» **YOUR OBJECTIVE**:
The lines to be extracted run from the start of the listing through the line containing "-- B replaces"; copy them exactly and nothing else.

**** RECORDED DATA ****

-- pv_equiv track=rewrite | github.com/Shunsuke-Torus/RSA_Variable | utils_insert.py | int_to_char
-- ===== SOURCE A (Python) =====
-- def int_to_char(P_C_int: int) ->chr: #数字から文字 N=95
--     #ユークリッドの互除法　数字を割って最小正剰余で表示
--     qlist = []#商の保存先 quotient
--     rlist = []#余り remainder
--     while(P_C_int>=95):
--         q,r = divmod(P_C_int,95)
--         #q = P_C_int // 95
--         #r = P_C_int % 95
--         qlist.append(q)#商と余りを式の番号ごとに保存
--         rlist.append(r)
--         P_C_int = q
--     if P_C_int // 95 < 95:
--         r = P_C_int % 95#point
--         rlist.append(r)
--
--     rlist.reverse()#反転して1の位から入れる。
--
--     char_list = []#数字を文字にする
--     for i in range (0,len(rlist)):
--         char_list.append(chr(rlist[i]+32))#+32で元の文字に戻す。特殊文字を避けるため
--     P_C_char = "".join(char_list)#"",""を結合する
--
--     return P_C_char
-- ===== SOURCE B (Python) =====
-- def int_to_char(P_C_int: int) -> str:
--     # recursion on the quotient: most-significant digit first, no lists/reverse
--     if P_C_int < 95:
--         return chr(P_C_int % 95 + 32)
--     return int_to_char(P_C_int // 95) + chr(P_C_int % 95 + 32)
-- ===== Notes on version B (the rewrite author's own statement) =====
-- stated objective: simpler
-- what changed: Replaces A's while-loop collecting remainders into a list (plus a dead qlist and an always-true guard), reversing, mapping to chars and joining, by direct recursion on the quotient that emits digits most-significant-first with string concatenation.
import Mathlib
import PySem

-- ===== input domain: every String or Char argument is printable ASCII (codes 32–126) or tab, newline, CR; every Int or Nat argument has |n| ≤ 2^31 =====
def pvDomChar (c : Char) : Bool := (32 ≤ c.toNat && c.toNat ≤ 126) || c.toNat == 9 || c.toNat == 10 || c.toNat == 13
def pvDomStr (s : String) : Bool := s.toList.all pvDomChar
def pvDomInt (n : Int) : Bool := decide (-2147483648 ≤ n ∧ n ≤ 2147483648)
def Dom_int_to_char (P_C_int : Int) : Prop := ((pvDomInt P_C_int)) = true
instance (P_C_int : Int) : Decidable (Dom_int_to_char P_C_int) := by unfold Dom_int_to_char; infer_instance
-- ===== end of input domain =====

-- B replaces A's while-loop + remainder list + reverse + join by direct recursion on the
-- quotient, emitting digits most-significant first (objective: simpler).

-- ===== PORT A =====
-- the while loop, state (P_C_int, qlist, rlist)
def intToCharLoopA (n : Int) (qlist rlist : List Int) : Int × List Int × List Int :=
  if h : n ≥ 95 then
    intToCharLoopA (PySem.Int.floordiv n 95)
      (qlist ++ [PySem.Int.floordiv n 95]) (rlist ++ [PySem.Int.mod n 95])
  else (n, qlist, rlist)
termination_by n.toNat
decreasing_by
  have h1 : PySem.Int.floordiv n 95 = n / 95 := PySem.Int.floordiv_eq_ediv_of_pos (by omega)
  have h2 := Int.emod_nonneg n (by norm_num : (95:Int) ≠ 0)
  simp only [h1]; omega

def int_to_char (P_C_int : Int) : String :=
  -- after the while loop: `if P_C_int // 95 < 95: rlist.append(P_C_int % 95)`,
  -- then rlist.reverse(); chr(r+32) makes one-char strings, joined by "".join
  String.ofList (PySem.Chars.join []
    (((if PySem.Int.floordiv (intToCharLoopA P_C_int [] []).1 95 < 95
        then (intToCharLoopA P_C_int [] []).2.2 ++ [PySem.Int.mod (intToCharLoopA P_C_int [] []).1 95]
        else (intToCharLoopA P_C_int [] []).2.2).reverse).map
      (fun r => [Char.ofNat (r + 32).toNat])))

-- ===== PORT B =====
def intToCharAltChars (n : Int) : List Char :=
  if n < 95 then [Char.ofNat (PySem.Int.mod n 95 + 32).toNat]
  else intToCharAltChars (PySem.Int.floordiv n 95) ++ [Char.ofNat (PySem.Int.mod n 95 + 32).toNat]
termination_by n.toNat
decreasing_by
  have h1 : PySem.Int.floordiv n 95 = n / 95 := PySem.Int.floordiv_eq_ediv_of_pos (by omega)
  have h2 := Int.emod_nonneg n (by norm_num : (95:Int) ≠ 0)
  simp only [h1]; omega

def int_to_char_alt (P_C_int : Int) : String :=
  String.ofList (intToCharAltChars P_C_int)

-- ===== PRECONDITION & SPEC =====
def Spec_int_to_char (P_C_int : Int) (out : String) : Prop := out = int_to_char_alt P_C_int
instance (P_C_int : Int) (out : String) : Decidable (Spec_int_to_char P_C_int out) := by unfold Spec_int_to_char; infer_instance

-- ===== CLAIM (what is proved, stated in full; the proofs are below) =====
def Claim_equal_int_to_char : Prop := ∀ (P_C_int : Int), Dom_int_to_char P_C_int → Spec_int_to_char P_C_int (int_to_char P_C_int)

-- ===== LEMMAS AND PROOFS =====

-- accumulator lemma for the while loop, plus "final state < 95" and the digit/char
-- correspondence with B, all by strong induction on n.toNat via an explicit bound k
theorem loopA_main : ∀ (k : Nat) (n : Int), n.toNat ≤ k →
    (∀ q r : List Int, intToCharLoopA n q r =
      ((intToCharLoopA n [] []).1, q ++ (intToCharLoopA n [] []).2.1,
        r ++ (intToCharLoopA n [] []).2.2)) ∧
    (intToCharLoopA n [] []).1 < 95 ∧
    (((intToCharLoopA n [] []).2.2 ++ [PySem.Int.mod (intToCharLoopA n [] []).1 95]).reverse).map
      (fun r => Char.ofNat (r + 32).toNat) = intToCharAltChars n := by
  intro k
  induction k with
  | zero =>
      intro n hk
      have hlt : n < 95 := by omega
      rw [intToCharLoopA, dif_neg (by omega)] at *
      refine ⟨?_, by simpa using hlt, ?_⟩
      · intro q r; rw [intToCharLoopA, dif_neg (by omega)]; simp
      · rw [intToCharAltChars, if_pos hlt]; simp
  | succ m ih =>
      intro n hk
      by_cases h : n ≥ 95
      · have h1 : PySem.Int.floordiv n 95 = n / 95 := PySem.Int.floordiv_eq_ediv_of_pos (by omega)
        have h2 := Int.mul_ediv_add_emod n 95
        have h3 := Int.emod_nonneg n (by norm_num : (95:Int) ≠ 0)
        have h4 := Int.emod_lt_of_pos n (by norm_num : (0:Int) < 95)
        have hdec : (PySem.Int.floordiv n 95).toNat ≤ m := by rw [h1]; omega
        obtain ⟨ihacc, ihlt, ihchars⟩ := ih (PySem.Int.floordiv n 95) hdec
        have hstep : ∀ q r : List Int, intToCharLoopA n q r =
            ((intToCharLoopA (PySem.Int.floordiv n 95) [] []).1,
              q ++ ([PySem.Int.floordiv n 95] ++ (intToCharLoopA (PySem.Int.floordiv n 95) [] []).2.1),
              r ++ ([PySem.Int.mod n 95] ++ (intToCharLoopA (PySem.Int.floordiv n 95) [] []).2.2)) := by
          intro q r
          rw [intToCharLoopA, dif_pos h, ihacc]
          simp
        refine ⟨?_, ?_, ?_⟩
        · intro q r; rw [hstep, hstep]; simp
        · rw [hstep]; exact ihlt
        · rw [hstep]
          rw [intToCharAltChars, if_neg (by omega), ← ihchars]
          simp
      · rw [intToCharLoopA, dif_neg h] at *
        refine ⟨?_, by omega, ?_⟩
        · intro q r; rw [intToCharLoopA, dif_neg h]; simp
        · rw [intToCharAltChars, if_pos (by omega)]; simp

-- the guard `P_C_int // 95 < 95` is always true after the loop
theorem pvGuardTrue (P : Int) (hP : P < 95) : PySem.Int.floordiv P 95 < 95 := by
  rw [PySem.Int.floordiv_eq_ediv_of_pos (by omega)]
  have h2 := Int.mul_ediv_add_emod P 95
  have h3 := Int.emod_nonneg P (by norm_num : (95:Int) ≠ 0)
  have h4 := Int.emod_lt_of_pos P (by norm_num : (0:Int) < 95)
  omega

theorem int_to_char_eq (n : Int) : int_to_char n = int_to_char_alt n := by
  obtain ⟨-, hlt, hchars⟩ := loopA_main n.toNat n le_rfl
  rw [int_to_char, int_to_char_alt, if_pos (pvGuardTrue _ hlt)]
  have hmap : ∀ (l : List Int), l.map (fun r => [Char.ofNat (r + 32).toNat]) =
      (l.map (fun r => Char.ofNat (r + 32).toNat)).map (fun c => [c]) := by
    intro l; simp [List.map_map]
  rw [hmap, PySem.Chars.join_nil_singletons, List.map_reverse, ← List.map_reverse, hchars]

-- ===== VERDICT (by name: the statement is the Claim_ definition above) =====
theorem int_to_char_spec : Claim_equal_int_to_char := by
  intro n _
  exact int_to_char_eq n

****

» **WRITTEN RESPONSE**:
-- pv_equiv track=rewrite | github.com/Shunsuke-Torus/RSA_Variable | utils_insert.py | int_to_char
-- ===== SOURCE A (Python) =====
-- def int_to_char(P_C_int: int) ->chr: #数字から文字 N=95
--     #ユークリッドの互除法　数字を割って最小正剰余で表示
--     qlist = []#商の保存先 quotient
--     rlist = []#余り remainder
--     while(P_C_int>=95):
--         q,r = divmod(P_C_int,95)
--         #q = P_C_int // 95
--         #r = P_C_int % 95
--         qlist.append(q)#商と余りを式の番号ごとに保存
--         rlist.append(r)
--         P_C_int = q
--     if P_C_int // 95 < 95:
--         r = P_C_int % 95#point
--         rlist.append(r)
--
--     rlist.reverse()#反転して1の位から入れる。
--
--     char_list = []#数字を文字にする
--     for i in range (0,len(rlist)):
--         char_list.append(chr(rlist[i]+32))#+32で元の文字に戻す。特殊文字を避けるため
--     P_C_char = "".join(char_list)#"",""を結合する
--
--     return P_C_char
-- ===== SOURCE B (Python) =====
-- def int_to_char(P_C_int: int) -> str:
--     # recursion on the quotient: most-significant digit first, no lists/reverse
--     if P_C_int < 95:
--         return chr(P_C_int % 95 + 32)
--     return int_to_char(P_C_int // 95) + chr(P_C_int % 95 + 32)
-- ===== Notes on version B (the rewrite author's own statement) =====
-- stated objective: simpler
-- what changed: Replaces A's while-loop collecting remainders into a list (plus a dead qlist and an always-true guard), reversing, mapping to chars and joining, by direct recursion on the quotient that emits digits most-significant-first with string concatenation.
import Mathlib
import PySem

-- ===== input domain: every String or Char argument is printable ASCII (codes 32–126) or tab, newline, CR; every Int or Nat argument has |n| ≤ 2^31 =====
def pvDomChar (c : Char) : Bool := (32 ≤ c.toNat && c.toNat ≤ 126) || c.toNat == 9 || c.toNat == 10 || c.toNat == 13
def pvDomStr (s : String) : Bool := s.toList.all pvDomChar
def pvDomInt (n : Int) : Bool := decide (-2147483648 ≤ n ∧ n ≤ 2147483648)
def Dom_int_to_char (P_C_int : Int) : Prop := ((pvDomInt P_C_int)) = true
instance (P_C_int : Int) : Decidable (Dom_int_to_char P_C_int) := by unfold Dom_int_to_char; infer_instance
-- ===== end of input domain =====

-- B replaces A's while-loop + remainder list + reverse + join by direct recursion on the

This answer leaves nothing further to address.